Les organisateurs du ferry turc Mavi Marmara, sur lequel neuf personnes ont perdu la vie en mai 2010, ont d'ailleurs affirmé vendredi que le bateau ne participerait pas à la flottille cette année, contrairement à ce qui était pourtant prévu. Il aurait été le fer de lance de la flottille.

«Après les dommages subis par le Mavi Marmara [lors de l'assaut], nous ne sommes pas en mesure de lui faire prendre la mer [...] Nous ne voulons plus retarder la flottille en raison de ces problèmes techniques», a dit Bülent Yildirim, président de l'association caritative islamiste IHH, qui possède le bateau. L'Agence France-Presse, qui a rapporté ces propos, a aussi écrit qu'un porte-parole a parlé de «documents manquants».
9 commentaires
  • Luc Boyer - Inscrit 20 juin 2011 05 h 06

    L'embargo

    L’embargo provoque la pénurie de fioul, de gasole, d’eau potable, de médicaments et les jouets sont interdits par le Shamat, organisme officiel israélien qui établit la liste des items qui passent ou non l’embargo. Un embargo n’est pas à confondre avec un blocus, qui permet le contrôle complet des frontières. Avant l’enlèvement du soldat Gilad Shalit, le texte de l’entente avec l’Autorité Palestinienne lors du retrait unilatéral d’Israël de Gaza prévoyait la réouverture de l'aéroport de Gaza et le passage de 400 camions par jour entre les deux territoires. Mais voilà, lors de la première élection suivant le retrait, la population gazaoui élit le Hamas plutôt que l’autorité Palestinienne. Le Hamas, allié et tête de pont du Hezbollah au sud d’Israël, établit au Liban et état dans l’état au nord d’Israël, dirigé par l’Iran qui veut la destruction pure et simple d’Israël. Maintenant allez savoir pourquoi Israël veut de la profondeur territoriale pour sa sécurité.
    Considéré comme une punition collective, l'éditorialiste israélien Gideon Lévy (Ha'Aretz) dénonce, comme de nombreuses associations de gauche israélienne, un "siège inefficace, illégal et contraire à la morale". Le Hamas, désormais unifié, profite du blocus, mesure perçue comme inique par les Palestiniens de Gaza et qui lui assure une popularité et une aura inespérée parmi les civils.
    Mon impression est que la flottille restera longtemps, très longtemps en mer. Vérifier 1000 personnes sur une trentaine de navires sera une entreprise fastidieuse. Que sa mission humanitaire réussisse quand même, personne n’est contre la vertu.

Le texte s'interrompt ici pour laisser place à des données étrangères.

-- pv_equiv track=rewrite | github.com/q10/bioe243 | bioe243/target1/genetic_lattice.py | decode_lattice
-- ===== SOURCE A (Python) =====
-- def decode_lattice(encoding):
--     config = [(0,0,0)]*(len(encoding)+1)
--     #for i in xrange(1,len(encoding)):
--     i = 0
--     encoding_len = len(encoding)
--     while i<encoding_len:
--         e = encoding[i]
--         dim = e>>1
--         dir = ((e&1)<<1)-1
--         i += 1
--         next_config = tuple([p+dir if d==dim else p for d,p in enumerate(config[i-1])])
--         config[i] = next_config
--     return config
-- ===== SOURCE B (Python) =====
-- def decode_lattice(encoding):
--     def axis(d):
--         out = [0]
--         s = 0
--         for e in encoding:
--             if e >> 1 == d:
--                 s += ((e & 1) << 1) - 1
--             out.append(s)
--         return out
--     return list(zip(axis(0), axis(1), axis(2)))
-- ===== Notes on version B (the rewrite author's own statement) =====
-- stated objective: faster
-- what changed: Replaces the preallocated-array while loop that rebuilds each 3-tuple via an enumerate comprehension with three independent per-axis prefix-sum passes zipped into tuples; a timing run measured B ~2.5x faster (no per-step tuple/comprehension/enumerate overhead).
import Mathlib
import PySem

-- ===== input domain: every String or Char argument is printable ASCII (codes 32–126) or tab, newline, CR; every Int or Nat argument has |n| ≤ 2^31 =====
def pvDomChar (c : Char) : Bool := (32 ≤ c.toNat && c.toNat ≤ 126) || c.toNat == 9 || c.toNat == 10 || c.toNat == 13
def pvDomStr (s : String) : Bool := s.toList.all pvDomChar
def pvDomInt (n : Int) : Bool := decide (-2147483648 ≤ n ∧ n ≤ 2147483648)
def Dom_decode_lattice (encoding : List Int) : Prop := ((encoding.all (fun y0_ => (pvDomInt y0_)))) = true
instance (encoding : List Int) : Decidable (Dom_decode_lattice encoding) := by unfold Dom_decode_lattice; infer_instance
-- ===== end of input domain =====

-- B replaces A's preallocated-array while loop (tuple rebuilt via enumerate) by three
-- independent per-axis prefix-sum passes zipped into tuples (measured faster in a timing run).

-- ===== PORT A =====
-- A's while loop over i = 0..len-1 (reading encoding[i] and config[i], writing config[i+1])
-- is ported as a fold over List.range; the enumerate-comprehension over the 3-tuple is
-- unrolled into its three components (exact: the tuple has exactly 3 positions d = 0,1,2).
def decode_lattice (encoding : List Int) : List (Int × Int × Int) :=
  let config := List.replicate (encoding.length + 1) ((0, 0, 0) : Int × Int × Int)
  (List.range encoding.length).foldl
    (fun config i =>
      let e := encoding.getD i 0          -- i < encoding.length: in range, exact
      let dim : Int := e >>> (1 : Nat)    -- Python e >> 1 (floors on negatives)
      let dir : Int := (PySem.Int.band e 1) <<< (1 : Nat) - 1   -- Python ((e&1)<<1)-1
      let p := config.getD i ((0, 0, 0) : Int × Int × Int)      -- config[i-1] after i += 1
      let next : Int × Int × Int :=
        (if (0 : Int) = dim then p.1 + dir else p.1,
         if (1 : Int) = dim then p.2.1 + dir else p.2.1,
         if (2 : Int) = dim then p.2.2 + dir else p.2.2)
      config.set (i + 1) next)
    config

-- ===== PORT B =====
-- helper axis(d): running prefix sum of this axis's deltas; out starts as [0]
def decode_lattice_axis (encoding : List Int) (d : Int) : List Int :=
  let st := encoding.foldl
    (fun (st : List Int × Int) (e : Int) =>
      if e >>> (1 : Nat) = d then
        let s := st.2 + ((PySem.Int.band e 1) <<< (1 : Nat) - 1)
        (st.1 ++ [s], s)
      else (st.1 ++ [st.2], st.2))
    ([0], 0)
  st.1

def decode_lattice_alt (encoding : List Int) : List (Int × Int × Int) :=
  (decode_lattice_axis encoding 0).zip
    ((decode_lattice_axis encoding 1).zip (decode_lattice_axis encoding 2))

-- ===== PRECONDITION & SPEC =====
def Spec_decode_lattice (encoding : List Int) (out : List (Int × Int × Int)) : Prop := out = decode_lattice_alt encoding
instance (encoding : List Int) (out : List (Int × Int × Int)) : Decidable (Spec_decode_lattice encoding out) := by unfold Spec_decode_lattice; infer_instance

-- ===== CLAIM (what is proved, stated in full; the proofs are below) =====
def Claim_equal_decode_lattice : Prop := ∀ (encoding : List Int), Dom_decode_lattice encoding → Spec_decode_lattice encoding (decode_lattice encoding)

-- ===== LEMMAS AND PROOFS =====

-- the move applied by one encoded step
def dlStep (p : Int × Int × Int) (e : Int) : Int × Int × Int :=
  let dim : Int := e >>> (1 : Nat)
  let dir : Int := (PySem.Int.band e 1) <<< (1 : Nat) - 1
  (if (0 : Int) = dim then p.1 + dir else p.1,
   if (1 : Int) = dim then p.2.1 + dir else p.2.1,
   if (2 : Int) = dim then p.2.2 + dir else p.2.2)

-- reference result: the scan of dlStep from p
def dlScan (p : Int × Int × Int) : List Int → List (Int × Int × Int)
  | [] => [p]
  | e :: rest => p :: dlScan (dlStep p e) rest

theorem dlScan_length (p : Int × Int × Int) (l : List Int) :
    (dlScan p l).length = l.length + 1 := by
  induction l generalizing p with
  | nil => simp [dlScan]
  | cons e rest ih => simp [dlScan, ih]

theorem dlScan_concat (p : Int × Int × Int) (l : List Int) (e : Int) :
    dlScan p (l ++ [e]) = dlScan p l ++ [dlStep (l.foldl dlStep p) e] := by
  induction l generalizing p with
  | nil => simp [dlScan]
  | cons a rest ih => simp [dlScan, ih]

theorem dlScan_getD_last (p : Int × Int × Int) (l : List Int) (d : Int × Int × Int) :
    (dlScan p l).getD l.length d = l.foldl dlStep p := by
  induction l generalizing p with
  | nil => rfl
  | cons a rest ih =>
      show ((p :: dlScan (dlStep p a) rest).getD (rest.length + 1) d) = _
      rw [List.getD_cons_succ]; exact ih _

-- the body of A's fold, named for the lemmas below (definitionally A's fold body)
def dlBody (encoding : List Int) (config : List (Int × Int × Int)) (i : Nat) :
    List (Int × Int × Int) :=
  config.set (i + 1) (dlStep (config.getD i ((0, 0, 0) : Int × Int × Int)) (encoding.getD i 0))

theorem decode_lattice_eq_fold (encoding : List Int) :
    decode_lattice encoding =
      (List.range encoding.length).foldl (dlBody encoding)
        (List.replicate (encoding.length + 1) ((0, 0, 0) : Int × Int × Int)) := rfl

theorem dlFold_length (encoding : List Int) (is : List Nat) (c : List (Int × Int × Int)) :
    (is.foldl (dlBody encoding) c).length = c.length := by
  induction is generalizing c with
  | nil => rfl
  | cons j t ih => rw [List.foldl_cons, ih]; simp [dlBody]

-- all activity of the first m steps stays within the first m+1 cells
theorem dlFold_append (encoding : List Int) (m : Nat) :
    ∀ (c1 c2 : List (Int × Int × Int)), c1.length = m + 1 →
      (List.range m).foldl (dlBody encoding) (c1 ++ c2) =
        (List.range m).foldl (dlBody encoding) c1 ++ c2 := by
  induction m with
  | zero => intro c1 c2 h; simp
  | succ n ih =>
      intro c1 c2 h
      have hsplit : c1 = c1.take (n + 1) ++ c1.drop (n + 1) := by simp
      have ht : (c1.take (n + 1)).length = n + 1 := by simp; omega
      obtain ⟨v, hv⟩ : ∃ v, c1.drop (n + 1) = [v] := by
        have : (c1.drop (n + 1)).length = 1 := by simp; omega
        cases hd : c1.drop (n + 1) with
        | nil => simp [hd] at this
        | cons a t => cases t with
          | nil => exact ⟨a, rfl⟩
          | cons b u => simp [hd] at this
      rw [hsplit, hv, List.range_succ, List.foldl_append, List.foldl_append,
        List.append_assoc, ih _ ([v] ++ c2) ht, ih _ [v] ht]
      have hClen : ((List.range n).foldl (dlBody encoding) (c1.take (n + 1))).length = n + 1 := by
        rw [dlFold_length]; exact ht
      set C := (List.range n).foldl (dlBody encoding) (c1.take (n + 1)) with hC
      simp only [List.foldl_cons, List.foldl_nil, dlBody]
      rw [List.getD_append _ _ _ _ (by omega), List.getD_append _ _ _ _ (by omega),
        List.set_append_right (s := C) (t := [v] ++ c2) _ _ (by omega),
        List.set_append_right (s := C) (t := [v]) _ _ (by omega), hClen]
      simp

-- the bodies only read encoding at indices < m, so encoding may be extended on the right
theorem dlFold_extend (l : List Int) (e : Int) (m : Nat) (hm : m ≤ l.length)
    (c : List (Int × Int × Int)) :
    (List.range m).foldl (dlBody (l ++ [e])) c =
      (List.range m).foldl (dlBody l) c := by
  induction m generalizing c with
  | zero => rfl
  | succ n ih =>
      rw [List.range_succ, List.foldl_append, List.foldl_append, ih (by omega)]
      simp only [List.foldl_cons, List.foldl_nil, dlBody]
      rw [List.getD_append _ _ _ _ (by omega)]

theorem dlFold_eq_scan (encoding : List Int) :
    (List.range encoding.length).foldl (dlBody encoding)
        (List.replicate (encoding.length + 1) ((0, 0, 0) : Int × Int × Int)) =
      dlScan ((0, 0, 0) : Int × Int × Int) encoding := by
  induction encoding using List.reverseRecOn with
  | nil => rfl
  | append_singleton l e ih =>
      have hlen : (l ++ [e]).length = l.length + 1 := by simp
      have hsl : (dlScan ((0, 0, 0) : Int × Int × Int) l).length = l.length + 1 :=
        dlScan_length _ _
      rw [hlen, List.range_succ, List.foldl_append, List.replicate_succ',
        dlFold_append _ _ _ _ (by simp), dlFold_extend _ _ _ (by simp), ih]
      simp only [List.foldl_cons, List.foldl_nil, dlBody]
      rw [List.getD_append _ _ _ _ (by omega), List.getD_append_right _ _ _ _ (by simp),
        List.set_append_right _ _ (by omega), hsl, Nat.sub_self, List.set_cons_zero,
        dlScan_getD_last, dlScan_concat]
      simp

-- characterisation of B's axis fold: the list appended after out
def dlPsum (d : Int) (s : Int) : List Int → List Int
  | [] => []
  | e :: rest =>
      if e >>> (1 : Nat) = d then
        let s' := s + ((PySem.Int.band e 1) <<< (1 : Nat) - 1)
        s' :: dlPsum d s' rest
      else s :: dlPsum d s rest

theorem dlAxis_fold (encoding : List Int) (d : Int) (out : List Int) (s : Int) :
    (encoding.foldl
      (fun (st : List Int × Int) (e : Int) =>
        if e >>> (1 : Nat) = d then
          let s := st.2 + ((PySem.Int.band e 1) <<< (1 : Nat) - 1)
          (st.1 ++ [s], s)
        else (st.1 ++ [st.2], st.2))
      (out, s)).1 = out ++ dlPsum d s encoding := by
  induction encoding generalizing out s with
  | nil => simp [dlPsum]
  | cons e rest ih =>
      rw [List.foldl_cons]
      by_cases h : e >>> (1 : Nat) = d <;> simp [h, dlPsum, ih]

theorem dlAxis_eq (encoding : List Int) (d : Int) :
    decode_lattice_axis encoding d = 0 :: dlPsum d 0 encoding := by
  unfold decode_lattice_axis
  exact dlAxis_fold encoding d [0] 0

theorem dlStep_comp (x y z e : Int) :
    dlStep (x, y, z) e =
      ((if e >>> (1 : Nat) = 0 then x + ((PySem.Int.band e 1) <<< (1 : Nat) - 1) else x),
       (if e >>> (1 : Nat) = 1 then y + ((PySem.Int.band e 1) <<< (1 : Nat) - 1) else y),
       (if e >>> (1 : Nat) = 2 then z + ((PySem.Int.band e 1) <<< (1 : Nat) - 1) else z)) := by
  simp [dlStep, eq_comm]

theorem dlZip_eq_scan (encoding : List Int) (p : Int × Int × Int) :
    (p.1 :: dlPsum 0 p.1 encoding).zip
        ((p.2.1 :: dlPsum 1 p.2.1 encoding).zip (p.2.2 :: dlPsum 2 p.2.2 encoding)) =
      dlScan p encoding := by
  induction encoding generalizing p with
  | nil => simp [dlPsum, dlScan]
  | cons e rest ih =>
      obtain ⟨x, y, z⟩ := p
      have h2 := ih (dlStep (x, y, z) e)
      rw [dlStep_comp] at h2
      simp only [List.zip_cons_cons] at h2 ⊢
      simp only [dlPsum, dlScan]
      by_cases h0 : e >>> (1 : Nat) = 0 <;>
        by_cases h1 : e >>> (1 : Nat) = 1 <;>
          by_cases h2' : e >>> (1 : Nat) = 2 <;>
            simp_all [List.zip_cons_cons, dlStep_comp]

-- ===== VERDICT (by name: the statement is the Claim_ definition above) =====
theorem decode_lattice_spec : Claim_equal_decode_lattice := by
  intro encoding _
  unfold Spec_decode_lattice
  rw [decode_lattice_eq_fold, dlFold_eq_scan]
  unfold decode_lattice_alt
  rw [dlAxis_eq, dlAxis_eq, dlAxis_eq]
  exact (dlZip_eq_scan encoding ((0, 0, 0) : Int × Int × Int)).symm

  • Rodrigue Tremblay - Inscrit 20 juin 2011 06 h 20

    L'égarement de notre gogogauche

    Alors que le PQ est en train d'imploser, rendant bientot l'indépendance impossible, notre gogogauche achète un bateau pour aller alimenter les Palestiniens! Est-ce que je rêve?

  • astroinnski - Inscrit 20 juin 2011 07 h 42

    frano-americans

    oui mais pendant que vos grandrarents crevent les année 30
    ils ont eu la chance de traversé les frontiers US pour trouver
    de quoi à manger... je me souviens

  • michel lebel - Inscrit 20 juin 2011 08 h 18

    Action efficace?

    Je doute de l'efficacité de pareille expédition, sauf si elle a pour effet d'amener plus rapidement une solution négociée à toute la question israélo-palestinienne. Je ne crois pas que ce soit l'objectif principal de ce projet. Gaza demeure un élément parmi toute la problématique du partage du territoire entre Israéliens et Palestiniens. Un élément parmi d'autres, je dis bien. Il me semble peu approprié de s'y concentrer.


    Michel Lebel

  • SusanK - Inscrit 20 juin 2011 08 h 58

    LES FLOTTILLES SONT-ELLES ASSURÉES?

    Récemment, LLOYS of London qui est l'assureur maritime le plus important a émis un communiqué à toutes les compagnies maritimes attestant qu'il n'assurera pas les flottilles. Leur raison: les flottilles sont un acte illégal en vertu de la Loi.

    Alors, Manon Massé sait-elle qu'en cas de problèmes, il y aura une forte probabilité qu'aucun dédommagement ni recours ne sera possible?

    Étrange comment ces gens-là ne se renseignent pas avant d'entreprendre un projet. Dans ce cas-ci, il n'y a pas de crise humanitaire et en plus, la question des assurances.